Ma, Yongwei Sept. 11, 2024, 10:45 a.m. UTC | #1
On 2024/9/11 16:16, Yongwei Ma wrote:
> This series contains perf interface improvements to address Peter's
> comments. In addition, fix several bugs for v2. This version is based on 6.10-
> rc4. The main changes are:
> 
>  - Use atomics to replace refcounts to track the nr_mediated_pmu_vms.
>  - Use the generic ctx_sched_{in,out}() to switch PMU resources when a
>    guest is entering and exiting.
>  - Add a new EVENT_GUEST flag to indicate the context switch case of
>    entering and exiting a guest. Updates the generic ctx_sched_{in,out}
>    to specifically handle this case, especially for time management.
>  - Switch PMI vector in perf_guest_{enter,exit}() as well. Add a new
>    driver-specific interface to facilitate the switch.
>  - Remove the PMU_FL_PASSTHROUGH flag and uses the PASSTHROUGH pmu
>    capability instead.
>  - Adjust commit sequence in PERF and KVM PMI interrupt functions.

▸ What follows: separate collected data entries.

-- pv_equiv track=rewrite | github.com/DanielPerezMorales13/Retos-de-programacion | Algoritmos_de_programacion_2024/Python/algoritmo#5/src/ejercicio.py | vericarString
-- ===== SOURCE A (Python) =====
-- def vericarString(palabra: str) -> dict[str, bool]:
--     resultado: dict[str, bool] = dict()
--     lista: list[str] = list(palabra)
--     listaCaracteresRepetido: list[str] = list()
--     contador: int = 0
--     if palabra == palabra[::-1]:
--         resultado["Palíndromos"] = True
--     else:
--         resultado["Palíndromos"] = False
--
--     for caracter in lista:
--         if caracter in palabra:
--             contador += 1
--         else:
--             pass
--     else:
--         if len(palabra) == contador:
--             resultado["Anagramas"] = True
--         else:
--             resultado["Anagramas"] = False
--         contador: int = 0
--     for caracter in lista:
--         if caracter in palabra:
--             if caracter in listaCaracteresRepetido:
--                 resultado["Isogramas"] = False
--                 break
--             else:
--                 listaCaracteresRepetido.append(caracter)
--                 resultado["Isogramas"] = True
--
--     return resultado
-- ===== SOURCE B (Python) =====
-- def vericarString(palabra: str) -> dict[str, bool]:
--     resultado: dict[str, bool] = {
--         "Pal\u00edndromos": palabra == palabra[::-1],
--         "Anagramas": True,
--     }
--     if palabra:
--         resultado["Isogramas"] = len(set(palabra)) == len(palabra)
--     return resultado
-- ===== Notes on version B (the rewrite author's own statement) =====
-- stated objective: simpler
-- what changed: Replaces A's two character-scanning loops (a counting loop whose count always equals len(palabra), and a duplicate-hunting loop with a membership list and break) with direct expressions: Anagramas is the constant True and Isogramas is len(set(palabra)) == len(palabra), inserted only for nonempty input exactly as A omits the key on the empty string.
import Mathlib
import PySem

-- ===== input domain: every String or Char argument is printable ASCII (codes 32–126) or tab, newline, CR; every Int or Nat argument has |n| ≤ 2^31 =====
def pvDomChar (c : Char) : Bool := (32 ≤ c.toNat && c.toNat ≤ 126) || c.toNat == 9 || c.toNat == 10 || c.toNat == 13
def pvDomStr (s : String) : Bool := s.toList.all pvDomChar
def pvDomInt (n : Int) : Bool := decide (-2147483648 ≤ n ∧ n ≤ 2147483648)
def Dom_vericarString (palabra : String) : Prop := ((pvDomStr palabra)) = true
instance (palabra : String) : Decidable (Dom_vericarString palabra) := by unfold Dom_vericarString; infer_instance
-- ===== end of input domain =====

-- B replaces A's two character-scanning loops by direct expressions (Anagramas is constantly
-- true; Isogramas is a set-size comparison, inserted only for nonempty input): simpler.


-- ===== PORT A =====
-- the second 'for caracter in lista' loop of A, with its break
def vericarIsoLoop (palabra : String) : List Char → List Char → PySem.Dict String Bool → PySem.Dict String Bool
  | [], _, d => d
  | c :: rest, rep, d =>
    if palabra.toList.contains c then
      if rep.contains c then d.insert "Isogramas" false   -- break
      else vericarIsoLoop palabra rest (rep ++ [c]) (d.insert "Isogramas" true)
    else vericarIsoLoop palabra rest rep d

def vericarString (palabra : String) : List (String × Bool) :=
  let resultado : PySem.Dict String Bool := PySem.Dict.empty
  let lista : List Char := palabra.toList
  let listaCaracteresRepetido : List Char := []
  let contador : Int := 0
  let resultado :=
    if some palabra = PySem.Str.slice? palabra none none (-1) then
      resultado.insert "Palíndromos" true
    else
      resultado.insert "Palíndromos" false
  let contador := lista.foldl (fun acc c => if palabra.toList.contains c then acc + 1 else acc) contador
  let resultado :=
    if PySem.Str.len palabra = contador then resultado.insert "Anagramas" true
    else resultado.insert "Anagramas" false
  let resultado := vericarIsoLoop palabra lista listaCaracteresRepetido resultado
  resultado.items

-- ===== PORT B =====
def vericarString_alt (palabra : String) : List (String × Bool) :=
  let resultado : PySem.Dict String Bool :=
    (PySem.Dict.empty.insert "Palíndromos" (some palabra == PySem.Str.slice? palabra none none (-1))).insert
      "Anagramas" true
  let resultado :=
    if palabra ≠ "" then
      resultado.insert "Isogramas" ((PySem.Set.ofList palabra.toList).length == palabra.toList.length)
    else resultado
  resultado.items

-- ===== PRECONDITION & SPEC =====
def Spec_vericarString (palabra : String) (out : List (String × Bool)) : Prop := out = vericarString_alt palabra
instance (palabra : String) (out : List (String × Bool)) : Decidable (Spec_vericarString palabra out) := by unfold Spec_vericarString; infer_instance

-- ===== CLAIM (what is proved, stated in full; the proofs are below) =====
def Claim_equal_vericarString : Prop := ∀ (palabra : String), Dom_vericarString palabra → Spec_vericarString palabra (vericarString palabra)

-- ===== LEMMAS AND PROOFS =====

-- the counting loop of A counts every character (each is a member of the word)
theorem vericar_count (l : List Char) (l' : List Char) (h : ∀ c ∈ l', l.contains c = true)
    (i : Int) :
    l'.foldl (fun acc c => if l.contains c then acc + 1 else acc) i = i + l'.length := by
  induction l' generalizing i with
  | nil => simp
  | cons c rest ih =>
      have hc := h c (by simp)
      simp only [List.foldl_cons, hc, if_pos]
      rw [ih (fun x hx => h x (by simp [hx]))]
      simp only [List.length_cons]; push_cast; omega

-- characterisation of A's duplicate-hunting loop
theorem vericarIsoLoop_eq (palabra : String) (rest rep : List Char)
    (d : PySem.Dict String Bool) (hnd : rep.Nodup)
    (hmem : ∀ c ∈ rest, palabra.toList.contains c = true) :
    vericarIsoLoop palabra rest rep d =
      if rest = [] then d else d.insert "Isogramas" (decide (rep ++ rest).Nodup) := by
  induction rest generalizing rep d with
  | nil => simp [vericarIsoLoop]
  | cons c rest ih =>
      have hc := hmem c (by simp)
      simp only [vericarIsoLoop, hc, if_pos]
      by_cases hrep : c ∈ rep
      · rw [if_pos (by simp [hrep])]
        have : ¬ (rep ++ c :: rest).Nodup := by
          intro h
          exact (List.disjoint_of_nodup_append h) hrep (by simp)
        simp [this]
      · rw [if_neg (by simp [hrep])]
        have hnd' : (rep ++ [c]).Nodup := by
          refine List.Nodup.append hnd (List.nodup_singleton c) ?_
          intro a ha hb
          exact hrep ((List.mem_singleton.mp hb) ▸ ha)
        rw [ih (rep ++ [c]) (d.insert "Isogramas" true) hnd'
              (fun x hx => hmem x (by simp [hx]))]
        by_cases hrest : rest = []
        · subst hrest
          simp [hnd']
        · rw [if_neg hrest, if_neg (by simp), PySem.Dict.insert_insert_self,
            List.append_assoc, List.singleton_append]

-- len(set(l)) == len(l) is exactly the Nodup test
theorem setlen_eq_nodup (l : List Char) :
    ((PySem.Set.ofList l).length == l.length) = decide l.Nodup := by
  have hperm : (PySem.Set.ofList l).Perm l.dedup := by
    refine (List.perm_ext_iff_of_nodup (PySem.Set.nodup_ofList l) l.nodup_dedup).mpr ?_
    intro x; simp [PySem.Set.mem_ofList, List.mem_dedup]
  have hlen : (PySem.Set.ofList l).length = l.dedup.length := hperm.length_eq
  by_cases h : l.Nodup
  · simp [hlen, List.Nodup.dedup h, h]
  · have hsub : l.dedup.Sublist l := l.dedup_sublist
    have : l.dedup.length ≠ l.length := by
      intro he
      exact h (by rw [← List.dedup_eq_self]; exact hsub.eq_of_length he)
    simp [hlen, h, this]

theorem vericar_main (palabra : String) : vericarString palabra = vericarString_alt palabra := by
  unfold vericarString vericarString_alt
  simp only []
  -- palindrome insert
  have hpal : (if some palabra = PySem.Str.slice? palabra none none (-1) then
      (PySem.Dict.empty : PySem.Dict String Bool).insert "Palíndromos" true
    else PySem.Dict.empty.insert "Palíndromos" false) =
      PySem.Dict.empty.insert "Palíndromos"
        (some palabra == PySem.Str.slice? palabra none none (-1)) := by
    by_cases h : some palabra = PySem.Str.slice? palabra none none (-1)
    · simp [h]
    · rw [if_neg h,
        show (some palabra == PySem.Str.slice? palabra none none (-1)) = false from
          beq_eq_false_iff_ne.mpr h]
  rw [hpal]
  -- anagram insert: count = length, so the condition holds
  rw [vericar_count palabra.toList palabra.toList (fun c hc => by simp [hc]) 0]
  have hlen : PySem.Str.len palabra = (0 : Int) + palabra.toList.length := by
    simp [PySem.Str.len]
  rw [if_pos hlen]
  -- isogram loop
  rw [vericarIsoLoop_eq palabra palabra.toList [] _ List.nodup_nil
        (fun c hc => by simp [hc])]
  by_cases hnil : palabra.toList = []
  · have hemp : palabra = "" := by
      have := congrArg String.ofList hnil
      simpa using this
    simp [hemp]
  · have hne : palabra ≠ "" := by
      intro h; exact hnil (by simp [h])
    rw [if_neg hnil, if_pos hne, List.nil_append, setlen_eq_nodup]

-- ===== VERDICT (by name: the statement is the Claim_ definition above) =====
theorem vericarString_spec : Claim_equal_vericarString := by
  intro palabra _
  unfold Spec_vericarString
  exact vericar_main palabra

>  - Use pmc_is_globally_enabled() check in emulated counter increment [1]
>  - Fix PMU context switch [2] by using rdpmc() instead of rdmsr().
> 
> AMD fixes:
>  - Add support for legacy PMU MSRs in MSR interception.
>  - Make MSR usage consistent if PerfMonV2 is available.

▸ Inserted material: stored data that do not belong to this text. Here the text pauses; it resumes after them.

-- pv_equiv track=rewrite | github.com/danielzak555/magshimim_all_hw | Network/Semester B/homework_8/test2.py | shift_even_indices_back
-- ===== SOURCE A (Python) =====
-- def shift_even_indices_back(text: str, shift: int) -> str:
--     result = ""
--     for i, char in enumerate(text):
--         if i % 2 == 0 and char.isalpha():
--             shifted = chr(
--                 ((ord(char.lower()) - ord('a') - shift) % 26) + ord('a'))
--             result += shifted.upper() if char.isupper() else shifted
--         else:
--             result += char
--     return result
-- ===== SOURCE B (Python) =====
-- def shift_even_indices_back(text: str, shift: int) -> str:
--     def dec(c):
--         if not c.isalpha():
--             return c
--         s = chr((ord(c.lower()) - ord('a') - shift) % 26 + ord('a'))
--         return s.upper() if c.isupper() else s
--
--     pieces = []
--     i = 0
--     n = len(text)
--     while i < n:
--         chunk = dec(text[i])
--         if i + 1 < n:
--             chunk += text[i + 1]
--         pieces.append(chunk)
--         i += 2
--     return "".join(pieces)
-- ===== Notes on version B (the rewrite author's own statement) =====
-- stated objective: alternative
-- what changed: B consumes the text in two-character chunks (shifted even char + untouched odd char), collecting chunk strings and joining once, instead of A's per-index enumerate loop with a parity test and repeated string concatenation.
import Mathlib
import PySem

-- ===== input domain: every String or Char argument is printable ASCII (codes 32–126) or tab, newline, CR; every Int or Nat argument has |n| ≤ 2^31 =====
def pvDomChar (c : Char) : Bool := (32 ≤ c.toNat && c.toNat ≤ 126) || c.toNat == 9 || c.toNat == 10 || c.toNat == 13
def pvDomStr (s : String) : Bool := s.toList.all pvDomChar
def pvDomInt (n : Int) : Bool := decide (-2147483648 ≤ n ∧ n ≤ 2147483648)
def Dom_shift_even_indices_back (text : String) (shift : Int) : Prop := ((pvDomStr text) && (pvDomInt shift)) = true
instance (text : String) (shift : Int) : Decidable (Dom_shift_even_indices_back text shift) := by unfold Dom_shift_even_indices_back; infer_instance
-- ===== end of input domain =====

-- B consumes the text in two-character chunks instead of A's enumerate loop with a parity
-- test; same return value everywhere (objective: alternative decomposition).

-- ===== PORT A =====
-- A: for i, char in enumerate(text): shift even-index alphabetic chars back, append each char
-- to a growing string accumulator (accumulator kept as List Char; wrapped to String at the end).
def shift_even_indices_back (text : String) (shift : Int) : String :=
  String.ofList <|
    (PySem.List.enumerate text.toList 0).foldl
      (fun result p =>
        if PySem.Int.mod p.1 2 == 0 && PySem.Chars.isalpha p.2 then
          let shifted : Char :=
            Char.ofNat (PySem.Int.mod (((PySem.Chars.lowerChar p.2).toNat : Int) - 97 - shift) 26 + 97).toNat
          result ++ [if PySem.Chars.isupper p.2 then PySem.Chars.upperChar shifted else shifted]
        else
          result ++ [p.2])
      []

-- ===== PORT B =====
-- B's dec helper: non-alpha chars pass through, alpha chars are shifted back.
def pvDec (shift : Int) (c : Char) : Char :=
  if !PySem.Chars.isalpha c then c
  else
    let s : Char := Char.ofNat (PySem.Int.mod (((PySem.Chars.lowerChar c).toNat : Int) - 97 - shift) 26 + 97).toNat
    if PySem.Chars.isupper c then PySem.Chars.upperChar s else s

-- B's while-loop over i (i += 2): structural recursion consuming two chars per chunk.
def pvChunks (shift : Int) : List Char → List (List Char)
  | [] => []
  | [c] => [[pvDec shift c]]
  | c :: d :: rest => [pvDec shift c, d] :: pvChunks shift rest

def shift_even_indices_back_alt (text : String) (shift : Int) : String :=
  String.ofList (pvChunks shift text.toList).flatten

-- ===== PRECONDITION & SPEC =====
def Spec_shift_even_indices_back (text : String) (shift : Int) (out : String) : Prop := out = shift_even_indices_back_alt text shift
instance (text : String) (shift : Int) (out : String) : Decidable (Spec_shift_even_indices_back text shift out) := by unfold Spec_shift_even_indices_back; infer_instance

-- ===== CLAIM (what is proved, stated in full; the proofs are below) =====
def Claim_equal_shift_even_indices_back : Prop := ∀ (text : String) (shift : Int), Dom_shift_even_indices_back text shift → Spec_shift_even_indices_back text shift (shift_even_indices_back text shift)

-- ===== LEMMAS AND PROOFS =====

-- the single-character piece A appends for the entry (i, c)
def pvPiece (shift : Int) (p : Int × Char) : List Char :=
  if PySem.Int.mod p.1 2 == 0 && PySem.Chars.isalpha p.2 then
    let shifted : Char :=
      Char.ofNat (PySem.Int.mod (((PySem.Chars.lowerChar p.2).toNat : Int) - 97 - shift) 26 + 97).toNat
    [if PySem.Chars.isupper p.2 then PySem.Chars.upperChar shifted else shifted]
  else
    [p.2]

theorem pvPiece_even (shift : Int) (c : Char) (k : Nat) :
    pvPiece shift ((2 * (k : Int), c)) = [pvDec shift c] := by
  by_cases ha : PySem.Chars.isalpha c <;> simp [pvPiece, pvDec, ha]

theorem pvPiece_odd (shift : Int) (c : Char) (k : Nat) :
    pvPiece shift ((2 * (k : Int) + 1, c)) = [c] := by
  simp [pvPiece]

theorem pvMain (shift : Int) (cs : List Char) : ∀ (k : Nat),
    (PySem.List.enumerate cs (2 * (k : Int))).flatMap (pvPiece shift)
      = (pvChunks shift cs).flatten := by
  induction cs using pvChunks.induct with
  | case1 => intro k; simp [PySem.List.enumerate_nil, pvChunks]
  | case2 c =>
      intro k
      simp [PySem.List.enumerate_cons, PySem.List.enumerate_nil, pvChunks, pvPiece_even]
  | case3 c d rest ih =>
      intro k
      have h2 : 2 * (k : Int) + 1 + 1 = 2 * ((k + 1 : Nat) : Int) := by push_cast; ring
      rw [PySem.List.enumerate_cons, PySem.List.enumerate_cons, h2]
      simp only [pvChunks, List.flatMap_cons, List.flatten_cons, pvPiece_even, pvPiece_odd,
        ih (k + 1)]
      rfl

theorem shift_even_indices_back_eq_alt (text : String) (shift : Int) :
    shift_even_indices_back text shift = shift_even_indices_back_alt text shift := by
  unfold shift_even_indices_back shift_even_indices_back_alt
  have hfun : (fun (result : List Char) (p : Int × Char) =>
      if PySem.Int.mod p.1 2 == 0 && PySem.Chars.isalpha p.2 then
        result ++ [if PySem.Chars.isupper p.2 then
            PySem.Chars.upperChar (Char.ofNat (PySem.Int.mod (((PySem.Chars.lowerChar p.2).toNat : Int) - 97 - shift) 26 + 97).toNat)
          else Char.ofNat (PySem.Int.mod (((PySem.Chars.lowerChar p.2).toNat : Int) - 97 - shift) 26 + 97).toNat]
      else result ++ [p.2])
      = (fun acc p => acc ++ pvPiece shift p) := by
    funext acc p
    simp only [pvPiece]
    split <;> rfl
  have h0 : (0 : Int) = 2 * ((0 : Nat) : Int) := by norm_num
  simp only [hfun, PySem.List.foldl_append_eq_flatMap, List.nil_append]
  rw [h0, pvMain shift text.toList 0]

-- ===== VERDICT (by name: the statement is the Claim_ definition above) =====
theorem shift_even_indices_back_spec : Claim_equal_shift_even_indices_back := by
  intro text shift _
  unfold Spec_shift_even_indices_back
  exact shift_even_indices_back_eq_alt text shift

>  - Avoid enabling passthrough vPMU when local APIC is not in kernel.
>  - increment counters in emulation mode.
> 
> This series is organized in the following order:
> 
> Patches 1-3:
>  - Immediate bug fixes that can be applied to Linux tip.
>  - Note: will put immediate fixes ahead in the future. These patches
>    might be duplicated with existing posts.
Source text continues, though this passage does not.